Seit dem Gipfel in St. Petersburg im vergangenem Jahr hat die Zusammenarbeit zwischen den G8 und zivilgesellschaftlichen Initiativen einen festen Rahmen gefunden. Ende April trafen sich die Unterhändler der G8, die sogenannten Sherpas, mit fast 250 Vertretern von Nichtregierungsorganisationen zum zweiten „
Civil G8 Dialogue
“. Dort wollten sie sich der Kritik stellen. Diskutiert wurde unter anderem das Erbe von Gleneagles. Denn die beschlossenen Schuldensenkungen haben bisher kaum Konsequenzen nach sich gezogen. Bisher haben die reichen Staaten der Dritten Welt grade einmal 0,3 Prozent der Schuldenlast erlassen, sagt Philipp Hersel von der
Berliner Landesarbeitsgemeinschaft Umwelt und Entwicklung
. Viele Gruppen, die mehr wollen, als kosmetische Verbesserungen des globalen Kapitalismus, haben am „Civil G8 Dialogue“ gar nicht erst teilgenommen. Ihnen gilt der Dialog mit der Zivilgesellschaft als Alibi-Veranstaltung eines unrechtmäßigen Weltregierungs-Clubs.
„Natürlich besteht die G8 aus gewählten Staatschefs“, sagt Marco von Solid, „aber aufgrund ihrer ökonomischen und militärischen Macht entscheiden sie über alle Menschen auf der Welt. Und das ist illegitim.“ Statt auf Zusammenarbeit setzt Solid ebenso wie Attac und zahlreiche andere Gruppen darauf, den G8 mit zivilem Ungehorsam die Arbeit zu erschweren und beteiligt sich an den Blockaden der Zufahrtsstraßen nach Heiligendamm. Alle Übersetzer, Journalisten und Beamten, die nicht in unmittelbarer Nähe des Veranstaltungsortes untergebracht werden konnten, sollen gar nicht erst bis zum „illegitimen“ Gipfel durchkommen. Auch eine Besetzung des Flughafens Rostock-Laage, an dem der Großteil der Beteiligten ankommen soll, ist geplant. Zusätzlich zur gemeinsamen Großdemonstration von Kirche, Solid, Attac und anderen zivilgesellschaftlichen Organisationen planen einzelne Gruppen und Bündnisse themenspezifische Aktionen: Blockaden, Besetzungen, Bildungsarbeit, jeder nach seiner Fasson.
Doch statt sich wie viele linke Bewegungen in der Vergangenheit in Richtungsstreit und Flügelkämpfen zu zersplittern, rühmt sich die Anti-G8-Bewegung ihrer Vielfältigkeit – und auch ihrer Widersprüchlichkeit. „Bei uns sind kontroverse Meinungen willkommen, anders als bei den G8, einem abgeschotteten Club, der sich hinter Zäunen verschanzt“, sagt Ralf Göttlicher, G8-Koordinator der Mecklenburgischen Landeskirche.
In der Vergangenheit war es alles andere als selbstverständlich, dass Christen konstruktiv mit Sozialisten zusammenarbeiteten und Pazifisten sich mit gewaltbereiten Autonomen verbündeten. „Natürlich könnten noch Konflikte in unserer Bewegung ausbrechen“, sagt Koordinator Monty Schädel, „aber zumindest können wir Leute politisieren, die wir sonst nicht erreicht hätten.
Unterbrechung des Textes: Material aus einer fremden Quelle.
-- pv_equiv track=rewrite | github.com/reshinto/algo_flow | src/algorithms/trees/advanced/avl-insert-rotation/sources/avl-insert-rotation.py | avl_insert_rotation
-- ===== SOURCE A (Python) =====
-- class AVLNode:
--     def __init__(self, value: int):
--         self.value = value
--         self.left = None
--         self.right = None
--         self.height = 1
--
-- def avl_insert_rotation(values: list) -> list:
--     root = None  # @step:initialize
--
--     def height(node) -> int:
--         return node.height if node else 0  # @step:check-balance
--
--     def update_height(node) -> None:
--         node.height = 1 + max(height(node.left), height(node.right))  # @step:update-height
--
--     def balance_factor(node) -> int:
--         return height(node.left) - height(node.right)  # @step:check-balance
--
--     def rotate_right(pivot_node):
--         left_child = pivot_node.left  # @step:rotate-right
--         pivot_node.left = left_child.right
--         left_child.right = pivot_node
--         update_height(pivot_node)
--         update_height(left_child)
--         return left_child  # @step:rotate-right
--
--     def rotate_left(pivot_node):
--         right_child = pivot_node.right  # @step:rotate-left
--         pivot_node.right = right_child.left
--         right_child.left = pivot_node
--         update_height(pivot_node)
--         update_height(right_child)
--         return right_child  # @step:rotate-left
--
--     def insert(node, value):
--         if not node:
--             return AVLNode(value)  # @step:insert-node
--
--         if value < node.value:
--             node.left = insert(node.left, value)  # @step:traverse-left
--         elif value > node.value:
--             node.right = insert(node.right, value)  # @step:traverse-right
--         else:
--             return node  # @step:visit
--
--         update_height(node)
--         balance = balance_factor(node)  # @step:check-balance
--
--         # LL case
--         if balance > 1 and node.left and value < node.left.value:
--             return rotate_right(node)  # @step:rotate-right
--         # RR case
--         if balance < -1 and node.right and value > node.right.value:
--             return rotate_left(node)  # @step:rotate-left
--         # LR case
--         if balance > 1 and node.left:
--             node.left = rotate_left(node.left)  # @step:rotate-left
--             return rotate_right(node)  # @step:rotate-right
--         # RL case
--         if balance < -1 and node.right:
--             node.right = rotate_right(node.right)  # @step:rotate-right
--             return rotate_left(node)  # @step:rotate-left
--
--         return node
--
--     for value in values:
--         root = insert(root, value)  # @step:insert-node
--
--     result = []
--     def inorder(node):
--         if not node:
--             return
--         inorder(node.left)
--         result.append(node.value)
--         inorder(node.right)
--     inorder(root)
--     return result  # @step:complete
-- ===== SOURCE B (Python) =====
-- def avl_insert_rotation(values: list) -> list:
--     result = []  # kept sorted and duplicate-free
--     for v in values:
--         i = 0
--         while i < len(result) and result[i] < v:
--             i += 1
--         if i == len(result) or v < result[i]:
--             result.insert(i, v)
--     return result
-- ===== Notes on version B (the rewrite author's own statement) =====
-- stated objective: simpler
-- what changed: Replaces the AVL tree with rotations and height bookkeeping by a plain sorted duplicate-free list maintained by ordered insertion; the inorder traversal disappears because the list is the answer.
import Mathlib
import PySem

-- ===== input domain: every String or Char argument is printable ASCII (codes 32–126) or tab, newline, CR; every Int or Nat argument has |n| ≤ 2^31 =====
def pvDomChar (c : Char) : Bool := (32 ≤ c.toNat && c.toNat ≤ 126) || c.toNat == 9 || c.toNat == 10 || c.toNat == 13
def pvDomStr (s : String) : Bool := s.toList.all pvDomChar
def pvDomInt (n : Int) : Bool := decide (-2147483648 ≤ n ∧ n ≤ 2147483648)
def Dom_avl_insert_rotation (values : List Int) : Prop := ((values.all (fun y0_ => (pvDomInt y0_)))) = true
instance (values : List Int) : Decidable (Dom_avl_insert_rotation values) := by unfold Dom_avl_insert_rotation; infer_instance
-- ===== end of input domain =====

-- B replaces the AVL tree (rotations, height bookkeeping, inorder traversal) by a plain
-- sorted duplicate-free list maintained by ordered insertion: simpler, same return value.

-- ===== PORT A =====
-- AVL node: left subtree, value, height, right subtree (height mirrors Python's .height field)
inductive AVL : Type
  | leaf : AVL
  | node : AVL → Int → Int → AVL → AVL
deriving DecidableEq, Repr

def AVL.ht : AVL → Int
  | .leaf => 0
  | .node _ _ h _ => h

def AVL.isNode : AVL → Bool
  | .leaf => false
  | .node _ _ _ _ => true

-- value of a node; the 0 for leaf is never used (guarded by isNode, as Python guards by `node.left`)
def AVL.valOf : AVL → Int
  | .leaf => 0
  | .node _ x _ _ => x

-- rotate_right; Python crashes if pivot.left is None, but every call site guards that,
-- so the fallback branch is unreachable
def rotR : AVL → AVL
  | .node (.node ll lv _ lr) x _ r =>
      let p := AVL.node lr x (1 + max lr.ht r.ht) r
      AVL.node ll lv (1 + max ll.ht p.ht) p
  | t => t

def rotL : AVL → AVL
  | .node l x _ (.node rl rv _ rr) =>
      let p := AVL.node l x (1 + max l.ht rl.ht) rl
      AVL.node p rv (1 + max p.ht rr.ht) rr
  | t => t

-- the balance block of Python's insert, applied after update_height
def rebal : AVL → Int → AVL
  | .node l x h r, v =>
      let bal := l.ht - r.ht
      if bal > 1 ∧ l.isNode ∧ v < l.valOf then rotR (.node l x h r)
      else if bal < -1 ∧ r.isNode ∧ v > r.valOf then rotL (.node l x h r)
      else if bal > 1 ∧ l.isNode then rotR (.node (rotL l) x h r)
      else if bal < -1 ∧ r.isNode then rotL (.node l x h (rotR r))
      else .node l x h r
  | t, _ => t

def insertA : AVL → Int → AVL
  | .leaf, v => .node .leaf v 1 .leaf
  | .node l x h r, v =>
      if v < x then
        let l' := insertA l v
        rebal (.node l' x (1 + max l'.ht r.ht) r) v
      else if v > x then
        let r' := insertA r v
        rebal (.node l x (1 + max l.ht r'.ht) r') v
      else .node l x h r

def inorder : AVL → List Int
  | .leaf => []
  | .node l x _ r => inorder l ++ x :: inorder r

def avl_insert_rotation (values : List Int) : List Int :=
  inorder (values.foldl insertA .leaf)

-- ===== PORT B =====
-- the `while i < len(result) and result[i] < v` scan: number of leading elements < v
def scanIdx : List Int → Int → Nat
  | [], _ => 0
  | h :: t, v => if h < v then scanIdx t v + 1 else 0

-- one iteration of B's for-loop; getD's default 0 is never used (guarded by the first disjunct)
def insStep (result : List Int) (v : Int) : List Int :=
  let i := scanIdx result v
  if i = result.length ∨ v < result.getD i 0 then result.insertIdx i v else result

def avl_insert_rotation_alt (values : List Int) : List Int :=
  values.foldl insStep []

-- ===== PRECONDITION & SPEC =====
def Spec_avl_insert_rotation (values : List Int) (out : List Int) : Prop := out = avl_insert_rotation_alt values
instance (values : List Int) (out : List Int) : Decidable (Spec_avl_insert_rotation values out) := by unfold Spec_avl_insert_rotation; infer_instance

-- ===== CLAIM (what is proved, stated in full; the proofs are below) =====
def Claim_equal_avl_insert_rotation : Prop := ∀ (values : List Int), Dom_avl_insert_rotation values → Spec_avl_insert_rotation values (avl_insert_rotation values)

-- ===== LEMMAS AND PROOFS =====

-- proof-side recursive form of B's sorted insertion
def insUnique : List Int → Int → List Int
  | [], v => [v]
  | h :: t, v =>
      if v < h then v :: h :: t
      else if v > h then h :: insUnique t v
      else h :: t

theorem insStep_eq_insUnique (L : List Int) (v : Int) : insStep L v = insUnique L v := by
  induction L with
  | nil => simp [insStep, scanIdx, insUnique]
  | cons h t ih =>
      by_cases hv : h < v
      · have step : insStep (h :: t) v = h :: insStep t v := by
          simp only [insStep, scanIdx, if_pos hv, List.length_cons, List.getD_cons_succ,
            List.insertIdx_succ_cons, Nat.add_right_cancel_iff]
          split_ifs <;> rfl
        rw [step, ih]
        simp [insUnique, not_lt.mpr (le_of_lt hv), hv]
      · by_cases hvh : v < h
        · simp [insStep, scanIdx, hv, insUnique, hvh]
        · simp [insStep, scanIdx, hv, insUnique, hvh]

theorem inorder_rotR (t : AVL) : inorder (rotR t) = inorder t := by
  cases t with
  | leaf => rfl
  | node l x h r =>
      cases l with
      | leaf => rfl
      | node ll lv lh lr => simp [rotR, inorder]

theorem inorder_rotL (t : AVL) : inorder (rotL t) = inorder t := by
  cases t with
  | leaf => rfl
  | node l x h r =>
      cases r with
      | leaf => rfl
      | node rl rv rh rr => simp [rotL, inorder]

theorem inorder_rebal (l : AVL) (x h : Int) (r : AVL) (v : Int) :
    inorder (rebal (.node l x h r) v) = inorder l ++ x :: inorder r := by
  simp only [rebal]
  split_ifs with h1 h2 h3 h4
  · rw [inorder_rotR]; rfl
  · rw [inorder_rotL]; rfl
  · rw [inorder_rotR]; simp only [inorder, inorder_rotL]
  · rw [inorder_rotL]; simp only [inorder, inorder_rotR]
  · rfl

theorem insU_lt (L : List Int) (R : List Int) (x v : Int) (hvx : v < x) :
    insUnique (L ++ x :: R) v = insUnique L v ++ x :: R := by
  induction L with
  | nil => simp [insUnique, hvx]
  | cons a L ih =>
      by_cases h1 : v < a
      · simp [insUnique, h1]
      · by_cases h2 : v > a
        · simp [insUnique, h1, h2, ih]
        · simp [insUnique, h1, h2]

theorem insU_gt (L : List Int) (R : List Int) (x v : Int) (hxv : x < v)
    (hL : ∀ a ∈ L, a < v) :
    insUnique (L ++ x :: R) v = L ++ x :: insUnique R v := by
  induction L with
  | nil => simp [insUnique, hxv, not_lt.mpr (le_of_lt hxv)]
  | cons a L ih =>
      have ha : a < v := hL a (by simp)
      simp [insUnique, not_lt.mpr (le_of_lt ha), ha,
        ih (fun b hb => hL b (by simp [hb]))]

theorem insU_self (L : List Int) (R : List Int) (x : Int)
    (hL : ∀ a ∈ L, a < x) :
    insUnique (L ++ x :: R) x = L ++ x :: R := by
  induction L with
  | nil => simp [insUnique]
  | cons a L ih =>
      have ha : a < x := hL a (by simp)
      simp [insUnique, not_lt.mpr (le_of_lt ha), ha,
        ih (fun b hb => hL b (by simp [hb]))]

theorem mem_insU {a v : Int} {L : List Int} (h : a ∈ insUnique L v) :
    a ∈ L ∨ a = v := by
  induction L with
  | nil => simp [insUnique] at h; simp [h]
  | cons b L ih =>
      by_cases h1 : v < b
      · simp [insUnique, h1] at h
        rcases h with h | h | h <;> simp [h]
      · by_cases h2 : v > b
        · simp [insUnique, h1, h2] at h
          rcases h with h | h
          · simp [h]
          · rcases ih h with h | h <;> simp [h]
        · simp [insUnique, h1, h2] at h
          rcases h with h | h <;> simp [h]

theorem sorted_insU (L : List Int) (v : Int) (hs : L.Pairwise (· < ·)) :
    (insUnique L v).Pairwise (· < ·) := by
  induction L with
  | nil => simp [insUnique]
  | cons b L ih =>
      rcases List.pairwise_cons.mp hs with ⟨hb, hL⟩
      by_cases h1 : v < b
      · simp only [insUnique, if_pos h1]
        exact List.pairwise_cons.mpr ⟨by
          intro a ha
          rcases List.mem_cons.mp ha with h | h
          · exact h ▸ h1
          · exact lt_trans h1 (hb a h), hs⟩
      · by_cases h2 : v > b
        · simp only [insUnique, if_neg h1, if_pos h2]
          exact List.pairwise_cons.mpr ⟨by
            intro a ha
            rcases mem_insU ha with h | h
            · exact hb a h
            · exact h ▸ h2, ih hL⟩
        · simp only [insUnique, if_neg h1, if_neg h2]
          exact hs

theorem inorder_insertA (t : AVL) (v : Int) (hs : (inorder t).Pairwise (· < ·)) :
    inorder (insertA t v) = insUnique (inorder t) v := by
  induction t with
  | leaf => rfl
  | node l x h r ihl ihr =>
      simp only [inorder] at hs
      rcases List.pairwise_append.mp hs with ⟨hsl, hsxr, hcross⟩
      rcases List.pairwise_cons.mp hsxr with ⟨hxr, hsr⟩
      rcases lt_trichotomy v x with hvx | hvx | hvx
      · simp only [insertA, if_pos hvx, inorder]
        rw [inorder_rebal, ihl hsl, insU_lt _ _ _ _ hvx]
      · have h1 : ¬ v < x := by omega
        have h2 : ¬ v > x := by omega
        simp only [insertA, if_neg h1, if_neg h2, inorder]
        subst hvx
        rw [insU_self]
        intro a ha
        exact hcross a ha v (by simp)
      · have h1 : ¬ v < x := by omega
        simp only [insertA, if_neg h1, if_pos hvx, inorder]
        rw [inorder_rebal, ihr hsr, insU_gt _ _ _ _ hvx]
        intro a ha
        exact lt_trans (hcross a ha x (by simp)) hvx

theorem fold_eq (vs : List Int) :
    ∀ t : AVL, (inorder t).Pairwise (· < ·) →
      inorder (vs.foldl insertA t) = vs.foldl insUnique (inorder t) := by
  induction vs with
  | nil => intro t _; rfl
  | cons v vs ih =>
      intro t hs
      simp only [List.foldl_cons]
      rw [ih (insertA t v) (by rw [inorder_insertA t v hs]; exact sorted_insU _ _ hs),
        inorder_insertA t v hs]

-- ===== VERDICT (by name: the statement is the Claim_ definition above) =====
theorem avl_insert_rotation_spec : Claim_equal_avl_insert_rotation := by
  intro values _
  show avl_insert_rotation values = avl_insert_rotation_alt values
  unfold avl_insert_rotation avl_insert_rotation_alt
  have hF : insStep = insUnique := funext fun L => funext fun v => insStep_eq_insUnique L v
  rw [hF]
  exact fold_eq values .leaf (by simp [inorder])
Politik ist eben ein Ringen um Mehrheiten.“ Bisher haben sich einzelne Protestparteien im Interesse der gemeinsamen Sache zurückgehalten. Die Grünen, die wegen einiger Formulierungen den Aufruf zur Anti-G8-Demonstrationen nicht unterzeichnen wollten, laden nun schlicht mit ihren eigenen Worten zur Demo ein. Marco dagegen geht das alles nicht weit genug – weil nirgendwo das Wort „Kapitalismus“ als Feindbild auftaucht, sondern nur die „neoliberale Globalisierung“.
Konsensfindung hat viel mit Wortfindung zu tun – da geht es den Gipfelgegnern nicht anders als dem Sherpa-Stab der Bundesregierung, der seit einem halben Jahr in intensiver Zusammenarbeit mit den anderen G8-Staaten die Positionspapiere für Heiligendamm vorbereitet. Und die zur Zeit mit den Vertretern der USA ausfechten, zu wie viel Klimaschutz sich die G8 verpflichten werden. Auf die Gefahr hin, dass es mit der Umsetzung ohnehin so ähnlich kommen könnte wie mit der in Gleneagles beschlossenen Entschuldung. Nämlich gar nicht.